Emmanuel Macron pledges tax cuts in bid to quell yellow vest protests

Emmanuel Macron has pledged to reduce taxes for the middle class and warned of the threat of illegal immigration in a bid to end five months of yellow vest protests.

In a televised speech from the Elysee Palace, the French leader said he was committed to tackling the issues raised by the demonstrators – including high taxes, stagnant wages and unemployment.

He also unveiled measures to boost pensions, help single parents, ensure a more representative parliament and ease rules on referendums, which he hopes will take the edge of protests that have gone on for 23 consecutive weeks.

On immigration, the president said: “To be welcoming, you need to have a house. So we need borders, borders to be respected, we need rules.”

And in what might be viewed as another Brexit barb, he said of referendums: “I don’t believe in permanent referendums, because referendums don’t allow for difficult decisions at the time when they must be made.”

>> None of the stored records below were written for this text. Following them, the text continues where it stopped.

-- pv_equiv track=rewrite | github.com/coleoguy/tealc | agent/hypothesis_pipeline.py | _compose_signs
-- ===== SOURCE A (Python) =====
-- def _compose_signs(signs: list[str]) -> str:
--     """Multiply a sequence of '+' / '-' / '0' along a path. Any '0' makes the result '0'."""
--     result = "+"
--     for s in signs:
--         if s == "0":
--             return "0"
--         if s == "-":
--             result = "-" if result == "+" else "+"
--         # '+' is identity
--     return result
-- ===== SOURCE B (Python) =====
-- def _compose_signs(signs: list[str]) -> str:
--     """Multiply a sequence of '+' / '-' / '0' along a path. Any '0' makes the result '0'."""
--     if "0" in signs:
--         return "0"
--     return "-" if signs.count("-") % 2 else "+"
-- ===== Notes on version B (the rewrite author's own statement) =====
-- stated objective: simpler
-- what changed: Replaced the stateful sign-toggling loop (with mid-loop early return) by a membership test for '0' followed by a parity check of the count of '-'.
import Mathlib
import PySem

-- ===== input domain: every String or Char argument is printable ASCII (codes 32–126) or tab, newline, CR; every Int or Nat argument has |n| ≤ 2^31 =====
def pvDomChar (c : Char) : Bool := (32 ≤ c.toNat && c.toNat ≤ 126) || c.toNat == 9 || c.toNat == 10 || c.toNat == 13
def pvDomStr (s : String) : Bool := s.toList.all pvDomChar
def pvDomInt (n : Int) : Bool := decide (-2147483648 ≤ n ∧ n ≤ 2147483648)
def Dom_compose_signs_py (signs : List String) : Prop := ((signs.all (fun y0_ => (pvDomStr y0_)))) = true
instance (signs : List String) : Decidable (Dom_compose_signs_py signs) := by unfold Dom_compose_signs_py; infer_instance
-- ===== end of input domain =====

-- ===== PORT A =====
-- B changes the structure: membership test + parity count instead of A's toggling accumulator loop.
def composeSignsGo (result : String) : List String → String
  | [] => result
  | s :: rest =>
    if s = "0" then "0"
    else if s = "-" then composeSignsGo (if result = "+" then "-" else "+") rest
    else composeSignsGo result rest

def compose_signs_py (signs : List String) : String := composeSignsGo "+" signs

-- ===== PORT B =====
def compose_signs_py_alt (signs : List String) : String :=
  if signs.contains "0" then "0"
  else if PySem.List.count signs "-" % 2 = 1 then "-" else "+"

-- ===== PRECONDITION & SPEC =====
def Spec_compose_signs_py (signs : List String) (out : String) : Prop := out = compose_signs_py_alt signs
instance (signs : List String) (out : String) : Decidable (Spec_compose_signs_py signs out) := by unfold Spec_compose_signs_py; infer_instance

-- ===== CLAIM (what is proved, stated in full; the proofs are below) =====
def Claim_equal_compose_signs_py : Prop := ∀ (signs : List String), Dom_compose_signs_py signs → Spec_compose_signs_py signs (compose_signs_py signs)

-- ===== LEMMAS AND PROOFS =====

-- ===== VERDICT (by name: the statement is the Claim_ definition above) =====
lemma composeSignsGo_eq (signs : List String) : ∀ r : String, r = "+" ∨ r = "-" →
    composeSignsGo r signs =
      if signs.contains "0" then "0"
      else if (signs.count "-" + (if r = "-" then 1 else 0)) % 2 = 1 then "-" else "+" := by
  induction signs with
  | nil =>
    intro r hr
    rcases hr with h | h <;> subst h <;> simp [composeSignsGo]
  | cons s rest ih =>
    intro r hr
    by_cases h0 : s = "0"
    · subst h0; simp [composeSignsGo]
    · by_cases hm : s = "-"
      · subst hm
        rcases hr with h | h <;> subst h <;>
          simp [composeSignsGo, ih, h0, Ne.symm h0, Nat.add_mod] <;>
            split <;> first | rfl | exact if_congr (by omega) rfl rfl
      · rcases hr with h | h <;> subst h <;>
          simp [composeSignsGo, hm, h0, ih, Ne.symm h0]

theorem compose_signs_py_spec : Claim_equal_compose_signs_py := by
  intro signs _
  unfold Spec_compose_signs_py compose_signs_py compose_signs_py_alt
  rw [composeSignsGo_eq signs "+" (Or.inl rfl)]
  by_cases h : "0" ∈ signs <;> simp [h, PySem.List.count_eq]
-- pv_equiv track=rewrite | github.com/MrBrantCode/unitest_baseline | mut_generate/mist_train_cf/cf_82092/solution.py | min_2d_array
-- ===== SOURCE A (Python) =====
-- def min_2d_array(arr):
--     # Initialize minimum value to be a large number
--     min_val = float('inf')
--     positions = []
--
--     # Loop through the 2D array to find the minimum value
--     for i in range(len(arr)):
--         for j in range(len(arr[i])):
--             if arr[i][j] < min_val:
--                 min_val = arr[i][j]
--                 # Store the positions of the new minimum value
--                 positions = [(i, j)]
--             elif arr[i][j] == min_val:
--                 # If current value is equal to minimum value, add its position to the list
--                 positions.append((i, j))
--
--     return min_val, positions
-- ===== SOURCE B (Python) =====
-- def min_2d_array(arr):
--     # Find the minimum first, then collect its positions in a second pass.
--     m = min(x for row in arr for x in row)
--     positions = [(i, j) for i, row in enumerate(arr)
--                  for j, x in enumerate(row) if x == m]
--     return m, positions
-- ===== Notes on version B (the rewrite author's own statement) =====
-- stated objective: simpler
-- what changed: Replaces A's single stateful tracking loop (running minimum with position-list reset/append) by a find-then-filter pair: compute the minimum with builtin min, then collect all equal positions with a comprehension.
-- outside the precondition, e.g. on min_2d_array([[], []]): A returns (inf, []), B raises ValueError; on min_2d_array([]): A returns (inf, []), B raises ValueError
import Mathlib
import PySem

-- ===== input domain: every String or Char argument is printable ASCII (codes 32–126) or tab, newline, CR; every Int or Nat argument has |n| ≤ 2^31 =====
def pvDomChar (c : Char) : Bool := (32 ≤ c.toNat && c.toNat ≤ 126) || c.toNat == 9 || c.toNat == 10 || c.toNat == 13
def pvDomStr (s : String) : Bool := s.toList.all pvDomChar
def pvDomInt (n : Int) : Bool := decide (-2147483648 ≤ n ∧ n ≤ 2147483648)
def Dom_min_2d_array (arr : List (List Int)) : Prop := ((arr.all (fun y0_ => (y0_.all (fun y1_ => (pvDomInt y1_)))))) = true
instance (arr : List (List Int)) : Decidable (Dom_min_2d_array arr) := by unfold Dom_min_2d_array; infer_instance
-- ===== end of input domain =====

-- B replaces A's single stateful tracking loop by a find-the-minimum pass followed by a
-- position-collecting comprehension (simpler decomposition, same cost).
-- Pre_ excludes arrays with no elements, where A returns the float sentinel (inf, []) —
-- not an Int — and B's min() raises ValueError.

-- ===== PORT A =====
-- min_val = float('inf') is modelled by `none`; every Int compares below it, exactly as in Python.
def min_2d_array (arr : List (List Int)) : Int × (List (Int × Int)) :=
  let st :=
    (PySem.List.enumerate arr).foldl
      (fun st p =>
        (PySem.List.enumerate p.2).foldl
          (fun st q =>
            match st.1 with
            | none => (some q.2, [(p.1, q.1)])
            | some m =>
              if q.2 < m then (some q.2, [(p.1, q.1)])
              else if q.2 = m then (some m, st.2 ++ [(p.1, q.1)])
              else st)
          st)
      (none, [])
  (st.1.getD 0, st.2)   -- st.1 = none (the float inf sentinel) only outside Pre_

-- ===== PORT B =====
def min_2d_array_alt (arr : List (List Int)) : Int × (List (Int × Int)) :=
  match PySem.List.min? arr.flatten (fun x => x) with
  | none => (0, [])   -- Python raises ValueError here; outside Pre_
  | some m =>
    (m, (PySem.List.enumerate arr).flatMap (fun p =>
          (PySem.List.enumerate p.2).filterMap (fun q =>
            if q.2 = m then some (p.1, q.1) else none)))

-- ===== PRECONDITION & SPEC =====
-- Pre_ excludes arrays with no elements at all: there A returns (float('inf'), []) — not an
-- Int value — and B's min() raises ValueError.
def Pre_min_2d_array (arr : List (List Int)) : Prop := arr.flatten ≠ []
instance (arr : List (List Int)) : Decidable (Pre_min_2d_array arr) := by unfold Pre_min_2d_array; infer_instance
def pvWitness_min_2d_array : List (List Int) := [[3, 1], [1, 2]]

def Spec_min_2d_array (arr : List (List Int)) (out : Int × (List (Int × Int))) : Prop := out = min_2d_array_alt arr
instance (arr : List (List Int)) (out : Int × (List (Int × Int))) : Decidable (Spec_min_2d_array arr out) := by unfold Spec_min_2d_array; infer_instance

-- ===== CLAIM (what is proved, stated in full; the proofs are below) =====
def Claim_equal_min_2d_array : Prop := ∀ (arr : List (List Int)), Dom_min_2d_array arr → Pre_min_2d_array arr → Spec_min_2d_array arr (min_2d_array arr)

-- ===== LEMMAS AND PROOFS =====

-- the flattened row-major list of (position, value) pairs
def pvPairs (arr : List (List Int)) : List ((Int × Int) × Int) :=
  (PySem.List.enumerate arr).flatMap (fun p =>
    (PySem.List.enumerate p.2).map (fun q => ((p.1, q.1), q.2)))

-- A's inner-loop body, lifted to a single (position, value) pair
def pvStep (st : Option Int × List (Int × Int)) (pv : (Int × Int) × Int) : Option Int × List (Int × Int) :=
  match st.1 with
  | none => (some pv.2, [pv.1])
  | some m =>
    if pv.2 < m then (some pv.2, [pv.1])
    else if pv.2 = m then (some m, st.2 ++ [pv.1])
    else st

def pvMin (l : List ((Int × Int) × Int)) (m : Int) : Int := l.foldl (fun a pv => min a pv.2) m
def pvPos (l : List ((Int × Int) × Int)) (m : Int) : List (Int × Int) :=
  l.filterMap (fun pv => if pv.2 = m then some pv.1 else none)

lemma pvMin_le (l : List ((Int × Int) × Int)) (m : Int) : pvMin l m ≤ m := by
  induction l generalizing m with
  | nil => simp [pvMin]
  | cons pv t ih => exact le_trans (ih (min m pv.2)) (min_le_left _ _)

lemma pvFold_some (l : List ((Int × Int) × Int)) (m : Int) (acc : List (Int × Int)) :
    l.foldl pvStep (some m, acc) =
      (some (pvMin l m), (if pvMin l m = m then acc else []) ++ pvPos l (pvMin l m)) := by
  induction l generalizing m acc with
  | nil => simp [pvMin, pvPos]
  | cons pv t ih =>
    have hle := pvMin_le t (min m pv.2)
    simp only [List.foldl_cons, pvStep]
    rcases lt_trichotomy pv.2 m with h | h | h
    · rw [if_pos h, ih]
      have hmin : pvMin (pv :: t) m = pvMin t pv.2 := by
        simp [pvMin, min_eq_right (le_of_lt h)]
      rw [hmin]
      by_cases he : pvMin t pv.2 = pv.2
      · simp only [he]
        have : ¬ pv.2 = m := ne_of_lt h
        simp [pvPos, this]
      · have hlt : pvMin t pv.2 < pv.2 := lt_of_le_of_ne (pvMin_le t pv.2) he
        have h1 : ¬ pvMin t pv.2 = m := ne_of_lt (lt_trans hlt h)
        have h2 : ¬ pv.2 = pvMin t pv.2 := (ne_of_lt hlt).symm
        simp [pvPos, he, h1, h2]
    · rw [if_neg (by omega : ¬ pv.2 < m), if_pos h, ih]
      have hmin : pvMin (pv :: t) m = pvMin t m := by simp [pvMin, h]
      rw [hmin]
      by_cases he : pvMin t m = m
      · simp [pvPos, he, h]
      · have hlt : pvMin t m < m := lt_of_le_of_ne (pvMin_le t m) he
        simp [pvPos, he, h, (ne_of_lt hlt).symm]
    · have h1 : ¬ pv.2 < m := not_lt_of_gt h
      have h2 : ¬ pv.2 = m := (ne_of_lt h).symm
      simp only [if_neg h1, if_neg h2]
      rw [ih]
      have hmin : pvMin (pv :: t) m = pvMin t m := by
        simp [pvMin, min_eq_left (le_of_lt h)]
      rw [hmin]
      have h3 : ¬ pv.2 = pvMin t m :=
        fun hc => absurd (hc ▸ (pvMin_le t m)) (not_le_of_gt h)
      simp [pvPos, h3]

lemma pvFold_none (pv : (Int × Int) × Int) (t : List ((Int × Int) × Int)) :
    (pv :: t).foldl pvStep (none, []) =
      (some (pvMin t pv.2), pvPos (pv :: t) (pvMin t pv.2)) := by
  simp only [List.foldl_cons, pvStep]
  rw [pvFold_some]
  by_cases he : pvMin t pv.2 = pv.2
  · simp [pvPos, he]
  · have hlt : pvMin t pv.2 < pv.2 := lt_of_le_of_ne (pvMin_le t pv.2) he
    simp [pvPos, he, (ne_of_lt hlt).symm]

-- A's nested fold over enumerated rows is the flat fold of pvStep over pvPairs
lemma pvA_eq_flat (arr : List (List Int)) :
    min_2d_array arr = (((pvPairs arr).foldl pvStep (none, [])).1.getD 0,
                        ((pvPairs arr).foldl pvStep (none, [])).2) := by
  simp only [min_2d_array, pvPairs, List.foldl_flatMap, List.foldl_map, pvStep]

-- values of pvPairs, in order, are the flattened array
lemma pvSnd_flatMap (l : List (Int × List Int)) :
    ((l.flatMap (fun p => (PySem.List.enumerate p.2).map (fun q => ((p.1, q.1), q.2)))).map (·.2))
      = (l.map (·.2)).flatten := by
  induction l with
  | nil => simp
  | cons p tl ih =>
    simp only [List.flatMap_cons, List.map_append, List.flatten_cons, ih, List.map_map,
      List.map_cons]
    congr 1
    exact PySem.List.map_snd_enumerate ..

lemma pvPairs_snd (arr : List (List Int)) :
    (pvPairs arr).map (·.2) = arr.flatten := by
  unfold pvPairs
  rw [pvSnd_flatMap, PySem.List.map_snd_enumerate]

lemma pvPos_eq_B (arr : List (List Int)) (m : Int) :
    pvPos (pvPairs arr) m =
      (PySem.List.enumerate arr).flatMap (fun p =>
        (PySem.List.enumerate p.2).filterMap (fun q =>
          if q.2 = m then some (p.1, q.1) else none)) := by
  simp [pvPos, pvPairs, List.filterMap_flatMap, List.filterMap_map, Function.comp]

lemma pvMin_eq_foldl (t : List ((Int × Int) × Int)) (x : Int) :
    pvMin t x = (t.map (·.2)).foldl min x := by
  induction t generalizing x with
  | nil => rfl
  | cons pv tl ih =>
    simp only [pvMin, List.foldl_cons, List.map_cons]
    exact ih (min x pv.2)

-- ===== VERDICT (by name: the statement is the Claim_ definition above) =====
theorem min_2d_array_spec : Claim_equal_min_2d_array := by
  intro arr _ hpre
  unfold Spec_min_2d_array
  have hne : pvPairs arr ≠ [] := by
    intro h
    apply hpre
    have hs := pvPairs_snd arr
    rw [h] at hs
    simpa using hs.symm
  obtain ⟨pv, t, hpt⟩ := List.exists_cons_of_ne_nil hne
  have hflat : arr.flatten = pv.2 :: t.map (·.2) := by
    rw [← pvPairs_snd, hpt, List.map_cons]
  have hA : min_2d_array arr = (pvMin t pv.2, pvPos (pv :: t) (pvMin t pv.2)) := by
    rw [pvA_eq_flat, hpt, pvFold_none]
    simp
  have hmin : PySem.List.min? arr.flatten (fun x => x) = some (pvMin t pv.2) := by
    rw [hflat, PySem.List.min?_id_cons, pvMin_eq_foldl]
  have hB : min_2d_array_alt arr = (pvMin t pv.2, pvPos (pvPairs arr) (pvMin t pv.2)) := by
    simp only [min_2d_array_alt, hmin, pvPos_eq_B]
  rw [hA, hB, hpt]
-- pv_equiv track=rewrite | github.com/wouterpolet/Advent-of-Code | python/src/aoc2019/14/solution2.py | used_by_other
-- ===== SOURCE A (Python) =====
-- def used_by_other(material, needed, reactions):
--     if material == "ORE":
--         return False
--     for need in needed.keys():
--         if need == "ORE" or need == material:
--             continue
--         if uses_material(material, need, reactions):
--             return True
--     return False
--
-- def uses_material(material, ingredient, reactions):
--     checking = [(0, ingredient)]
--     while len(checking) != 0:
--         current = checking.pop()
--         if current[1] == material:
--             return True
--         checking.extend(reactions.get(current[1], (0, []))[1])
--     return False
-- ===== SOURCE B (Python) =====
-- def used_by_other(material, needed, reactions):
--     if material == "ORE":
--         return False
--     # one multi-source DFS with a visited set instead of A's per-key visited-set-free re-scan
--     stack = [k for k in needed if k != "ORE" and k != material]
--     visited = set(stack)
--     while stack:
--         v = stack.pop()
--         for _, ing in reactions.get(v, (0, []))[1]:
--             if ing == material:
--                 return True
--             if ing not in visited:
--                 visited.add(ing)
--                 stack.append(ing)
--     return False
-- ===== Notes on version B (the rewrite author's own statement) =====
-- stated objective: alternative
-- what changed: A re-runs, for every needed key, a visited-set-free DFS that can re-expand the same node many times (and loops forever on cycles); B does one multi-source DFS over all needed keys at once with a visited set, so each reaction is expanded at most once.
-- outside the precondition, e.g. on used_by_other('X', {'A': 1}, {'A': (1, [(1, 'X')]), 'B': (1, [(1, 'B')])}): A returns True, B returns True; on used_by_other('X', {'C': 1}, {'B': (1, [(1, 'B')])}): A returns False, B returns False
import Mathlib
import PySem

It remains to be seen whether his intervention will have the desired impact, with critics likely to dismiss his proposals as too little too late.

Mr Macron has already made some concessions, including scrapping tax rises for fuel and on retirees, and bringing in a monthly bonus to increase the minimum wage, but they have made little difference.

The protests, which started in November over the planned fuel tax hike, have continued.

Those involved see the centrist Mr Macron, a former investment banker, as leading a government that favours the rich, with many claiming that they cannot pay their bills due to high living costs.

He has repeatedly refused to reintroduce a wealth tax on France’s richest people.

Mr Macron – who also used his address to again stress the importance of a “strong” Europe – had planned to make some economic announcements last week, but they were postponed due to the Notre Dame fire.

Government officials will meet next week to map out a schedule to implement the new measures, which Mr Macron will hope might help further nudge up his approval ratings.

Polls showed his popularity hovered around low levels for more than a year, but it has increased recently as he traversed the country taking part in the national debate over the protests.